Every new discord.js project starts the same way: write a command handler, write an event handler, set up interaction collectors, register slash commands with the API, figure out a project structure. It’s hours of boilerplate before you write any real bot logic. Most existing discord.js frameworks solve this by giving you a handler class you instantiate and point at a folder — and that’s about it. They’re loaders, not frameworks. Others go further and have decent features, but require heavy OOP boilerplate where everything is a class extending a base class. CommandKit takes a different approach entirely. It works like a proper meta-framework with:
  • Convention over configuration: Put a file in src/app/commands/ and it’s a command. Put a file in src/app/events/ and it’s an event listener.
  • Zero-config CLI: Run commandkit dev and everything just works — bundling, TypeScript/JSX compilation, hot-reloading, command registration, all automatic.
  • Export-based API: Export a chatInput function and it handles slash commands. Export a message function in the same file and it handles prefix commands too. No registration calls, no base classes, no decorators.

Key features

File-based routing

Drop command files in a folder, export a function, and they just work. Commands are automatically registered and kept in sync with Discord.

JSX components

Write Discord UI in JSX instead of messy builder chains. Clean, declarative syntax for buttons, modals, and embeds.

Built-in handlers

Buttons get onClick. Modals get onSubmit. No more InteractionCollector setup, timeout management, or cleanup boilerplate.

Zero-config TypeScript

Native TypeScript and JSX support with no configuration. No tsconfig fiddling, no separate build step.

What makes it different

Automatic command and event handling

Drop your command files in a folder, export a function, and they just work. Slash commands, context menu commands, and prefix commands are all supported under a single unified command structure — no separate handler for each type. Commands are automatically registered and kept in sync with Discord. Events work the same way: create a file, export a listener, and CommandKit handles the rest.
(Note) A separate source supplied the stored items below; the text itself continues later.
-- pv_equiv track=rewrite | github.com/Luzkan/Metaheuristics | TaskList1/3/3.py | neighborhoodSearch
-- ===== SOURCE A (Python) =====
-- import copy
--
-- def neighborhoodSearch(solution):
--     neigh_answ_list = []
--
--     # Iterate on all moves (besides ending move - there's one way to get into the wall)
--     # Get indexes of two moves "n" and "k"
--     # Version: "Vertices Swap"
--     for idn, n in enumerate(solution[:-1]):
--         for idk, k in enumerate(solution[:-1]):
--
--             # Skip when interchaning move with itself
--             if n == k:
--                 continue
--
--             # On new list perform swap of n and k
--             new_answ = copy.deepcopy(solution)
--             new_answ[idn], new_answ[idk] = k, n
--
--             # Add it, if it's not present in the list
--             if new_answ not in neigh_answ_list:
--                 neigh_answ_list.append(new_answ)
--
--     # Sort List based on the distance
--     neigh_answ_list_sorted = sorted(neigh_answ_list, key=len)
--     return neigh_answ_list_sorted
-- ===== SOURCE B (Python) =====
-- def neighborhoodSearch(solution):
--     # Triangular scan: each unordered pair of distinct-valued positions once,
--     # in first-seen (lexicographic) order; lengths are all equal so no sort needed.
--     neighbors = []
--     n = len(solution) - 1
--     for i in range(n):
--         for j in range(i + 1, n):
--             if solution[i] != solution[j]:
--                 new_answ = list(solution)
--                 new_answ[i], new_answ[j] = new_answ[j], new_answ[i]
--                 neighbors.append(new_answ)
--     return neighbors
-- ===== Notes on version B (the rewrite author's own statement) =====
-- stated objective: faster
-- what changed: Replaces the full n*n double loop with membership-based dedup plus a final stable sort by a triangular i<j scan that emits each swap exactly once in first-seen order, with no dedup scan and no sort.
import Mathlib
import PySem

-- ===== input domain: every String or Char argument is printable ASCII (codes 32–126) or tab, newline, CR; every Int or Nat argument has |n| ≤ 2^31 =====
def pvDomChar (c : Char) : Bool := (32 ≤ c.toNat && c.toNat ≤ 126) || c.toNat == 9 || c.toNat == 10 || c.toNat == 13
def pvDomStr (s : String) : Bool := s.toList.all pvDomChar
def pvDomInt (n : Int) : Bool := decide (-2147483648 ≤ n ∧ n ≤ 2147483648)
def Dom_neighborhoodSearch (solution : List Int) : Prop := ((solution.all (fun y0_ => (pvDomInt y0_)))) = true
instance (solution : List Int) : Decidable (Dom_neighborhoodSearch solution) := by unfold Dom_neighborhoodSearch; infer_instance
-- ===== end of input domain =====

-- B replaces A's full double loop + list-membership dedup + stable sort-by-length with a single
-- triangular i<j scan that emits each swap exactly once in first-seen order (no membership-dedup scan, no sort).


-- ===== PORT A =====
-- Literal transliteration of A: double loop over enumerate(solution[:-1]), value-equality skip,
-- swap on a copy, append only if not already present, then stable sort by len.
def neighborhoodSearch (solution : List Int) : List (List Int) :=
  let base := PySem.List.slice solution none (some (-1))
  let neighAnswList :=
    (PySem.List.enumerate base).foldl (fun acc1 np =>
      (PySem.List.enumerate base).foldl (fun acc2 kp =>
        if np.2 == kp.2 then acc2
        else
          let newAnsw := PySem.List.pySetD (PySem.List.pySetD solution np.1 kp.2) kp.1 np.2
          if newAnsw ∈ acc2 then acc2 else acc2 ++ [newAnsw]) acc1) ([] : List (List Int))
  PySem.List.sorted neighAnswList (fun l => (l.length : Int))

-- ===== PORT B =====
-- Literal transliteration of B: triangular scan i < j < len-1, swap when values differ, append.
def neighborhoodSearch_alt (solution : List Int) : List (List Int) :=
  let n : Int := (solution.length : Int) - 1
  (PySem.List.pyRange 0 n).foldl (fun acc1 i =>
    (PySem.List.pyRange (i+1) n).foldl (fun acc2 j =>
      if PySem.List.pyGetD solution i 0 != PySem.List.pyGetD solution j 0 then
        acc2 ++ [PySem.List.pySetD (PySem.List.pySetD solution i (PySem.List.pyGetD solution j 0)) j (PySem.List.pyGetD solution i 0)]
      else acc2) acc1) ([] : List (List Int))

-- ===== PRECONDITION & SPEC =====
def Spec_neighborhoodSearch (solution : List Int) (out : List (List Int)) : Prop := out = neighborhoodSearch_alt solution
instance (solution : List Int) (out : List (List Int)) : Decidable (Spec_neighborhoodSearch solution out) := by unfold Spec_neighborhoodSearch; infer_instance

-- ===== CLAIM (what is proved, stated in full; the proofs are below) =====
def Claim_equal_neighborhoodSearch : Prop := ∀ (solution : List Int), Dom_neighborhoodSearch solution → Spec_neighborhoodSearch solution (neighborhoodSearch solution)

-- ===== LEMMAS AND PROOFS =====

-- The swapped copy produced for the position pair (i, j).
def pvSw (s : List Int) (i j : Nat) : List Int := (s.set i (s.getD j 0)).set j (s.getD i 0)

-- B's row for outer index i, truncated at inner bound c (c = m gives the full row).
def pvRowTo (s : List Int) (i c : Nat) : List (List Int) :=
  ((List.range' (i+1) (c - (i+1))).filter (fun j => s.getD i 0 != s.getD j 0)).map (pvSw s i)

-- Rows 0 .. i-1 concatenated: the triangular result so far.
def pvTri (s : List Int) (m i : Nat) : List (List Int) :=
  (List.range i).flatMap (fun a => pvRowTo s a m)

-- A's inner-loop step, after index bookkeeping is reduced to Nat.
def pvStepA (s : List Int) (i : Nat) (acc : List (List Int)) (j : Nat) : List (List Int) :=
  if s.getD i 0 = s.getD j 0 then acc
  else if pvSw s i j ∈ acc then acc else acc ++ [pvSw s i j]

theorem pvSw_length (s : List Int) (i j : Nat) : (pvSw s i j).length = s.length := by
  simp [pvSw]

theorem pvSw_symm (s : List Int) (i j : Nat) : pvSw s i j = pvSw s j i := by
  by_cases h : i = j
  · simp [pvSw, h]
  · show (s.set i (s.getD j 0)).set j (s.getD i 0) = (s.set j (s.getD i 0)).set i (s.getD j 0)
    exact List.set_comm _ _ h

theorem pvSw_getD (s : List Int) (i j p : Nat) (_hi : i < s.length) (hp : p < s.length) :
    (pvSw s i j).getD p 0 = if j = p then s.getD i 0 else if i = p then s.getD j 0 else s.getD p 0 := by
  have h1 : p < ((s.set i (s.getD j 0)).set j (s.getD i 0)).length := by simpa using hp
  rw [pvSw, List.getD_eq_getElem _ _ h1, List.getElem_set]
  split_ifs with h2 h3
  · rfl
  · rw [List.getElem_set, if_pos h3]
  · rw [List.getElem_set, if_neg h3, List.getD_eq_getElem _ _ hp]

theorem pvSw_inj (s : List Int) (i j i' j' : Nat) (hij : i < j) (hij' : i' < j')
    (hj : j < s.length) (hj' : j' < s.length)
    (hv : s.getD i 0 ≠ s.getD j 0) (hv' : s.getD i' 0 ≠ s.getD j' 0)
    (h : pvSw s i j = pvSw s i' j') : i = i' ∧ j = j' := by
  have hi : i < s.length := lt_trans hij hj
  have hi' : i' < s.length := lt_trans hij' hj'
  have c1 : (pvSw s i j).getD i 0 = (pvSw s i' j').getD i 0 := by rw [h]
  have c2 : (pvSw s i j).getD j 0 = (pvSw s i' j').getD j 0 := by rw [h]
  rw [pvSw_getD s i j i hi hi, pvSw_getD s i' j' i hi' hi] at c1
  rw [pvSw_getD s i j j hi hj, pvSw_getD s i' j' j hi' hj] at c2
  rw [if_neg (by omega), if_pos rfl] at c1
  rw [if_pos rfl] at c2
  by_cases hii : i = i'
  · subst hii
    constructor
    · rfl
    · split_ifs at c2 with a b
      · omega
      · omega
      · exact absurd c2 hv
  · have hji : j' = i := by
      by_contra hne
      rw [if_neg hne] at c1
      split_ifs at c1 with b
      · exact hii b.symm
      · exact hv c1.symm
    have : i' = j := by
      split_ifs at c2 with a b
      · omega
      · exact b
      · exact absurd c2 hv
    omega

theorem pvMem_rowTo (s : List Int) (i c : Nat) (x : List Int) :
    x ∈ pvRowTo s i c ↔ ∃ j, i < j ∧ j < c ∧ s.getD i 0 ≠ s.getD j 0 ∧ x = pvSw s i j := by
  simp only [pvRowTo, List.mem_map, List.mem_filter, List.mem_range'_1, bne_iff_ne, ne_eq]
  constructor
  · rintro ⟨j, ⟨⟨h1, h2⟩, h3⟩, rfl⟩
    exact ⟨j, by omega, by omega, h3, rfl⟩
  · rintro ⟨j, h1, h2, h3, rfl⟩
    exact ⟨j, ⟨⟨by omega, by omega⟩, h3⟩, rfl⟩

theorem pvMem_tri (s : List Int) (m i : Nat) (x : List Int) :
    x ∈ pvTri s m i ↔ ∃ a b, a < i ∧ a < b ∧ b < m ∧ s.getD a 0 ≠ s.getD b 0 ∧ x = pvSw s a b := by
  simp only [pvTri, List.mem_flatMap, List.mem_range, pvMem_rowTo]
  constructor
  · rintro ⟨a, ha, j, h1, h2, h3, rfl⟩
    exact ⟨a, j, ha, h1, h2, h3, rfl⟩
  · rintro ⟨a, b, h0, h1, h2, h3, rfl⟩
    exact ⟨a, h0, b, h1, h2, h3, rfl⟩

theorem pvRowTo_zero (s : List Int) (i : Nat) : pvRowTo s i 0 = [] := by
  simp [pvRowTo]

-- one inner step keeps the truncated row when the column is skipped
theorem pvRowTo_succ_skip (s : List Int) (i c : Nat) (h : c ≤ i ∨ s.getD i 0 = s.getD c 0) :
    pvRowTo s i (c+1) = pvRowTo s i c := by
  rcases h with h | h
  · have : c + 1 - (i+1) = 0 := by omega
    have : c - (i+1) = 0 := by omega
    simp_all [pvRowTo]
  · by_cases hic : c ≤ i
    · have e1 : c + 1 - (i+1) = 0 := by omega
      have e2 : c - (i+1) = 0 := by omega
      simp [pvRowTo, e1, e2]
    · have e1 : c + 1 - (i+1) = (c - (i+1)) + 1 := by omega
      rw [pvRowTo, e1, List.range'_concat]
      have e2 : i + 1 + 1 * (c - (i + 1)) = c := by omega
      have h' : (s.getD i 0 != s.getD c 0) = false := by simpa using h
      rw [e2, List.filter_append, List.filter_singleton, h']
      simp [pvRowTo]

-- one inner step extends the truncated row when the column is taken
theorem pvRowTo_succ_add (s : List Int) (i c : Nat) (hic : i < c) (hv : s.getD i 0 ≠ s.getD c 0) :
    pvRowTo s i (c+1) = pvRowTo s i c ++ [pvSw s i c] := by
  have e1 : c + 1 - (i+1) = (c - (i+1)) + 1 := by omega
  rw [pvRowTo, e1, List.range'_concat]
  have e2 : i + 1 + 1 * (c - (i + 1)) = c := by omega
  have h' : (s.getD i 0 != s.getD c 0) = true := by simpa using hv
  rw [e2, List.filter_append, List.filter_singleton, h']
  simp [pvRowTo]

-- A's inner loop, processed from column c on, completes row i on top of the triangle so far.
theorem pvInnerA (s : List Int) (m i : Nat) (hm : m ≤ s.length) (hi : i < m) :
    ∀ (k c : Nat), c + k = m →
      (List.range' c k).foldl (pvStepA s i) (pvTri s m i ++ pvRowTo s i c)
        = pvTri s m i ++ pvRowTo s i m := by
  intro k
  induction k with
  | zero => intro c hc; simp only [List.range'_zero, List.foldl_nil]; rw [(by omega : c = m)]
  | succ k ih =>
    intro c hc
    rw [List.range'_succ, List.foldl_cons]
    have hstep : pvStepA s i (pvTri s m i ++ pvRowTo s i c) c
        = pvTri s m i ++ pvRowTo s i (c+1) := by
      by_cases hveq : s.getD i 0 = s.getD c 0
      · rw [pvStepA, if_pos hveq, pvRowTo_succ_skip s i c (Or.inr hveq)]
      · rw [pvStepA, if_neg hveq]
        by_cases hci : c < i
        · have hmem : pvSw s i c ∈ pvTri s m i := by
            rw [pvSw_symm, pvMem_tri]
            exact ⟨c, i, hci, hci, hi, fun e => hveq e.symm, rfl⟩
          rw [if_pos (List.mem_append.mpr (Or.inl hmem)),
              pvRowTo_succ_skip s i c (Or.inl (by omega))]
        · have hic : i < c := by
            rcases Nat.lt_trichotomy i c with h | h | h
            · exact h
            · exact absurd (h ▸ rfl) hveq
            · omega
          have hnmem : pvSw s i c ∉ pvTri s m i ++ pvRowTo s i c := by
            intro hmem
            rcases List.mem_append.mp hmem with h | h
            · rw [pvMem_tri] at h
              obtain ⟨a, b, ha, hab, hbm, hvab, he⟩ := h
              have := pvSw_inj s i c a b hic hab (by omega) (by omega) hveq hvab he
              omega
            · rw [pvMem_rowTo] at h
              obtain ⟨j, hij, hjc, hvj, he⟩ := h
              have := pvSw_inj s i c i j hic hij (by omega) (by omega) hveq hvj he
              omega
          rw [if_neg hnmem, pvRowTo_succ_add s i c hic hveq, List.append_assoc]
    rw [hstep]
    exact ih (c+1) (by omega)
JSX components for Discord UI

discord.js builder chains (ActionRowBuilderButtonBuildersetCustomId → …) get messy fast. CommandKit lets you write Discord components in JSX — the same declarative syntax used in React — so your UI code is clean and readable.
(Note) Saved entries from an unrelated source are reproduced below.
-- the two programs agree on every input
theorem fibo_poem_eq (text : String) : fibo_poem text = fibo_poem_alt text := by
  unfold fibo_poem fibo_poem_alt
  by_cases ht : text = ""
  · subst ht
    rfl
  · rw [if_neg ht]
    by_cases hw : PySem.Chars.split₀ text.toList = []
    · rw [if_pos hw, hw]
      simp [PySem.Chars.slice_eq_listSlice, PySem.List.slice_to_neg_one]
    · rw [if_neg hw]
      set words := PySem.Chars.split₀ text.toList with hwords
      have hn : 0 < words.length := List.length_pos_iff.mpr hw
      obtain ⟨curF, prevF, gaF, gbF, heq, hiff, hcur⟩ :=
        main_fold words words.length 0 [] 0 1 1 (le_refl 1) (le_refl 1) hn (by omega)
          (by exact_mod_cast (show (0 : Nat) ≠ words.length by omega))
      simp only [Nat.cast_zero, Nat.cast_one, List.drop_zero, Nat.sub_zero, List.nil_append,
        zero_add] at heq hiff hcur
      rw [show ((1 : Int), (0 : Int), (1 : Int), (2 : Int))
            = ((1 : Int), (0 : Int), (1 : Int), (1 : Int) + 1) from by norm_num]
      simp only []
      rw [heq]
      simp only []
      set r := fiboSizes words.length 1 1 0 words.length with hr
      by_cases htot : r.2 = words.length
      · have hprev : prevF = (words.length : Int) := hiff.mpr htot
        rw [if_pos htot, if_pos hprev.symm]
        rw [PySem.Chars.slice_eq_listSlice, PySem.List.slice_to_neg_one, List.dropLast_concat]
        rw [hprev, show ((words.length : Int) - (words.length : Int)).toNat = 0 from by omega, htot]
        simp
      · have hprev : prevF ≠ (words.length : Int) := fun h => htot (hiff.mp h)
        rw [if_neg htot, if_neg (fun h => hprev h.symm)]
        rw [PySem.Chars.slice_eq_listSlice, PySem.List.slice_to_neg_one, List.dropLast_concat]
        rw [hcur htot, show ((r.2 : Int) - (words.length : Int)).toNat = r.2 - words.length from by omega]

-- ===== VERDICT (by name: the statement is the Claim_ definition above) =====
theorem fibo_poem_spec : Claim_equal_fibo_poem := by
  intro text _
  unfold Spec_fibo_poem
  exact fibo_poem_eq text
Built-in component handlers

Buttons get onClick. Modals get onSubmit. Select menus get onSelect. Define a component and its behavior in one place — no InteractionCollector setup, no timeout management, no cleanup boilerplate.

Command middlewares

Run logic before or after any command executes — permission checks, cooldowns, logging, analytics — without touching the command itself. A proper middleware layer, like you’d find in Express.

Unified prefix commands

Message-based (prefix) commands live in the same file as your slash commands and context menus. One command file handles all input types. No separate handler needed.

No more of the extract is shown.